Grades: The 1974 Student Privacy Law prohibits access to student records without the express consent of the individual student. To comply with this, it is important to return quizzes, exams, etc. in such a manner as to prevent students from seeing the grades of any other student. Also, grades can be posted only if the identity of the student is disguised, such as by student ID number. We have stopped the practice of posting final grades, as the student can access his/her grade with a Touch-Tone telephone.

Academic dishonesty: The University has set policy for the handling of academic misconduct. This policy insures rights to the students and legal protection to the instructors. Many measures can be taken to discourage dishonesty, such as proper proctoring (wandering eyes are extremely easy to spot), protective grading (e.g., marking where answers are not given, so correct answers cannot be written in after the exams are returned), peer pressure, etc. Unfortunately, this is sometimes not enough. If you suspect academic dishonesty, seek assistance from the lab instructor who has a file of proper procedures to follow.

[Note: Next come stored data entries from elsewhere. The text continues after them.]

-- pv_equiv track=rewrite | github.com/devmax89/tool-report | monitoring_service.py | _get_expected_metrics
-- ===== SOURCE A (Python) =====
-- def _get_expected_metrics(num_sensors):
--     """Restituisce le metriche attese organizzate per categoria"""
--
--     # Centralina Meteo
--     weather_metrics = [
--         'EIT_WINDVEL', 'EIT_WINDDIR1', 'EIT_HUMIDITY',
--         'EIT_TEMPERATURE', 'EIT_PIROMETER'
--     ]
--
--     # Smart Junction Box
--     junction_box_metrics = [
--         'EIT_ACCEL_X', 'EIT_ACCEL_Y', 'EIT_ACCEL_Z',
--         'EIT_INCLIN_X', 'EIT_INCLIN_Y'
--     ]
--
--     # Sensori di Tiro
--     if num_sensors == 3:
--         load_metrics = [
--             'EIT_LOAD_04_A_L1', 'EIT_LOAD_08_A_L1', 'EIT_LOAD_12_A_L1'
--         ]
--     elif num_sensors == 6:
--         # CORRETTO: Metriche di carico per 6 sensori
--         load_metrics = [
--             'EIT_LOAD_04_A_L1', 'EIT_LOAD_04_B_L1',
--             'EIT_LOAD_08_A_L1', 'EIT_LOAD_08_B_L1',
--             'EIT_LOAD_12_A_L1', 'EIT_LOAD_12_B_L1'
--         ]
--     else:  # 12 sensori
--         load_metrics = []
--         for load in ['04', '08', '12']:
--             for side in ['A', 'B']:
--                 for line in ['L1', 'L2']:
--                     load_metrics.append(f'EIT_LOAD_{load}_{side}_{line}')
--
--     return weather_metrics + junction_box_metrics + load_metrics
-- ===== SOURCE B (Python) =====
-- def _get_expected_metrics(num_sensors):
--     """Restituisce le metriche attese organizzate per categoria"""
--     sides = ['A'] if num_sensors == 3 else ['A', 'B']
--     lines = ['L1'] if num_sensors in (3, 6) else ['L1', 'L2']
--     return [
--         'EIT_WINDVEL', 'EIT_WINDDIR1', 'EIT_HUMIDITY',
--         'EIT_TEMPERATURE', 'EIT_PIROMETER',
--         'EIT_ACCEL_X', 'EIT_ACCEL_Y', 'EIT_ACCEL_Z',
--         'EIT_INCLIN_X', 'EIT_INCLIN_Y',
--     ] + [
--         f'EIT_LOAD_{load}_{side}_{line}'
--         for load in ['04', '08', '12']
--         for side in sides
--         for line in lines
--     ]
-- ===== Notes on version B (the rewrite author's own statement) =====
-- stated objective: simpler
-- what changed: Replaces the three hardcoded load-metric list literals (plus a nested append loop) by two small parameters (sides, lines) derived from num_sensors and a single nested comprehension that generates all three cases uniformly.
import Mathlib
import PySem

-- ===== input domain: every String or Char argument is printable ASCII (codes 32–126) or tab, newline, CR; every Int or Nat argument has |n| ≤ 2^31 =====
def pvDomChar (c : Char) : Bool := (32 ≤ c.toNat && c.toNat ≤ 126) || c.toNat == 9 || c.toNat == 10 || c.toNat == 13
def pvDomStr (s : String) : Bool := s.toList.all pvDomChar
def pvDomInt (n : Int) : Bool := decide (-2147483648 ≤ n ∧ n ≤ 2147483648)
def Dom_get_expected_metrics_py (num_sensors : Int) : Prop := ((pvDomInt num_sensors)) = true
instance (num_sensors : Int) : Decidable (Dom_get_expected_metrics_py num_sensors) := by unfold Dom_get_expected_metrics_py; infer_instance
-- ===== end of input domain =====

-- B replaces the three hardcoded load-metric literals by sides/lines parameters derived from num_sensors and one nested comprehension; objective: simpler.


-- ===== PORT A =====
-- weather + junction-box literals, three-way branch on num_sensors, else-branch
-- builds load_metrics by the same triple nested loop (foldl append) as the Python.
def get_expected_metrics_py (num_sensors : Int) : List String :=
  let weather_metrics : List String :=
    ["EIT_WINDVEL", "EIT_WINDDIR1", "EIT_HUMIDITY", "EIT_TEMPERATURE", "EIT_PIROMETER"]
  let junction_box_metrics : List String :=
    ["EIT_ACCEL_X", "EIT_ACCEL_Y", "EIT_ACCEL_Z", "EIT_INCLIN_X", "EIT_INCLIN_Y"]
  let load_metrics : List String :=
    if num_sensors == 3 then
      ["EIT_LOAD_04_A_L1", "EIT_LOAD_08_A_L1", "EIT_LOAD_12_A_L1"]
    else if num_sensors == 6 then
      ["EIT_LOAD_04_A_L1", "EIT_LOAD_04_B_L1",
       "EIT_LOAD_08_A_L1", "EIT_LOAD_08_B_L1",
       "EIT_LOAD_12_A_L1", "EIT_LOAD_12_B_L1"]
    else
      (["04", "08", "12"]).foldl (fun acc load =>
        (["A", "B"]).foldl (fun acc side =>
          (["L1", "L2"]).foldl (fun acc line =>
            acc ++ ["EIT_LOAD_" ++ load ++ "_" ++ side ++ "_" ++ line]) acc) acc) []
  weather_metrics ++ junction_box_metrics ++ load_metrics

-- ===== PORT B =====
-- B: sides/lines derived from num_sensors, one nested comprehension (flatMap).
def get_expected_metrics_py_alt (num_sensors : Int) : List String :=
  let sides : List String := if num_sensors == 3 then ["A"] else ["A", "B"]
  let lines : List String := if num_sensors == 3 || num_sensors == 6 then ["L1"] else ["L1", "L2"]
  ["EIT_WINDVEL", "EIT_WINDDIR1", "EIT_HUMIDITY", "EIT_TEMPERATURE", "EIT_PIROMETER",
   "EIT_ACCEL_X", "EIT_ACCEL_Y", "EIT_ACCEL_Z", "EIT_INCLIN_X", "EIT_INCLIN_Y"] ++
  (["04", "08", "12"]).flatMap (fun load =>
    sides.flatMap (fun side =>
      lines.map (fun line => "EIT_LOAD_" ++ load ++ "_" ++ side ++ "_" ++ line)))

-- ===== PRECONDITION & SPEC =====
def Spec_get_expected_metrics_py (num_sensors : Int) (out : List String) : Prop := out = get_expected_metrics_py_alt num_sensors
instance (num_sensors : Int) (out : List String) : Decidable (Spec_get_expected_metrics_py num_sensors out) := by unfold Spec_get_expected_metrics_py; infer_instance

-- ===== CLAIM (what is proved, stated in full; the proofs are below) =====
def Claim_equal_get_expected_metrics_py : Prop := ∀ (num_sensors : Int), Dom_get_expected_metrics_py num_sensors → Spec_get_expected_metrics_py num_sensors (get_expected_metrics_py num_sensors)

-- ===== LEMMAS AND PROOFS =====

-- ===== VERDICT (by name: the statement is the Claim_ definition above) =====
theorem get_expected_metrics_py_spec : Claim_equal_get_expected_metrics_py := by
  intro n _
  unfold Spec_get_expected_metrics_py get_expected_metrics_py get_expected_metrics_py_alt
  by_cases h3 : n = 3
  · subst h3; decide
  · by_cases h6 : n = 6
    · subst h6; decide
    · simp [h3, h6]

Accidents: Any accidents in the laboratory should be reported to the department office. You should make the students aware, however, that the University does not have a blanket insurance policy for accidents. It is assumed that each student has the means or insurance to pay for any medical care arising from injury in the laboratory. The only recourse they have for University payment (or payment from you, personally) is by civil suit in which they must show negligence by the employee in charge. This underscores the need for good safety training and safety procedures in the lab. The lab instructor will always endeavor the point out possible hazards and the best ways to proceed safely.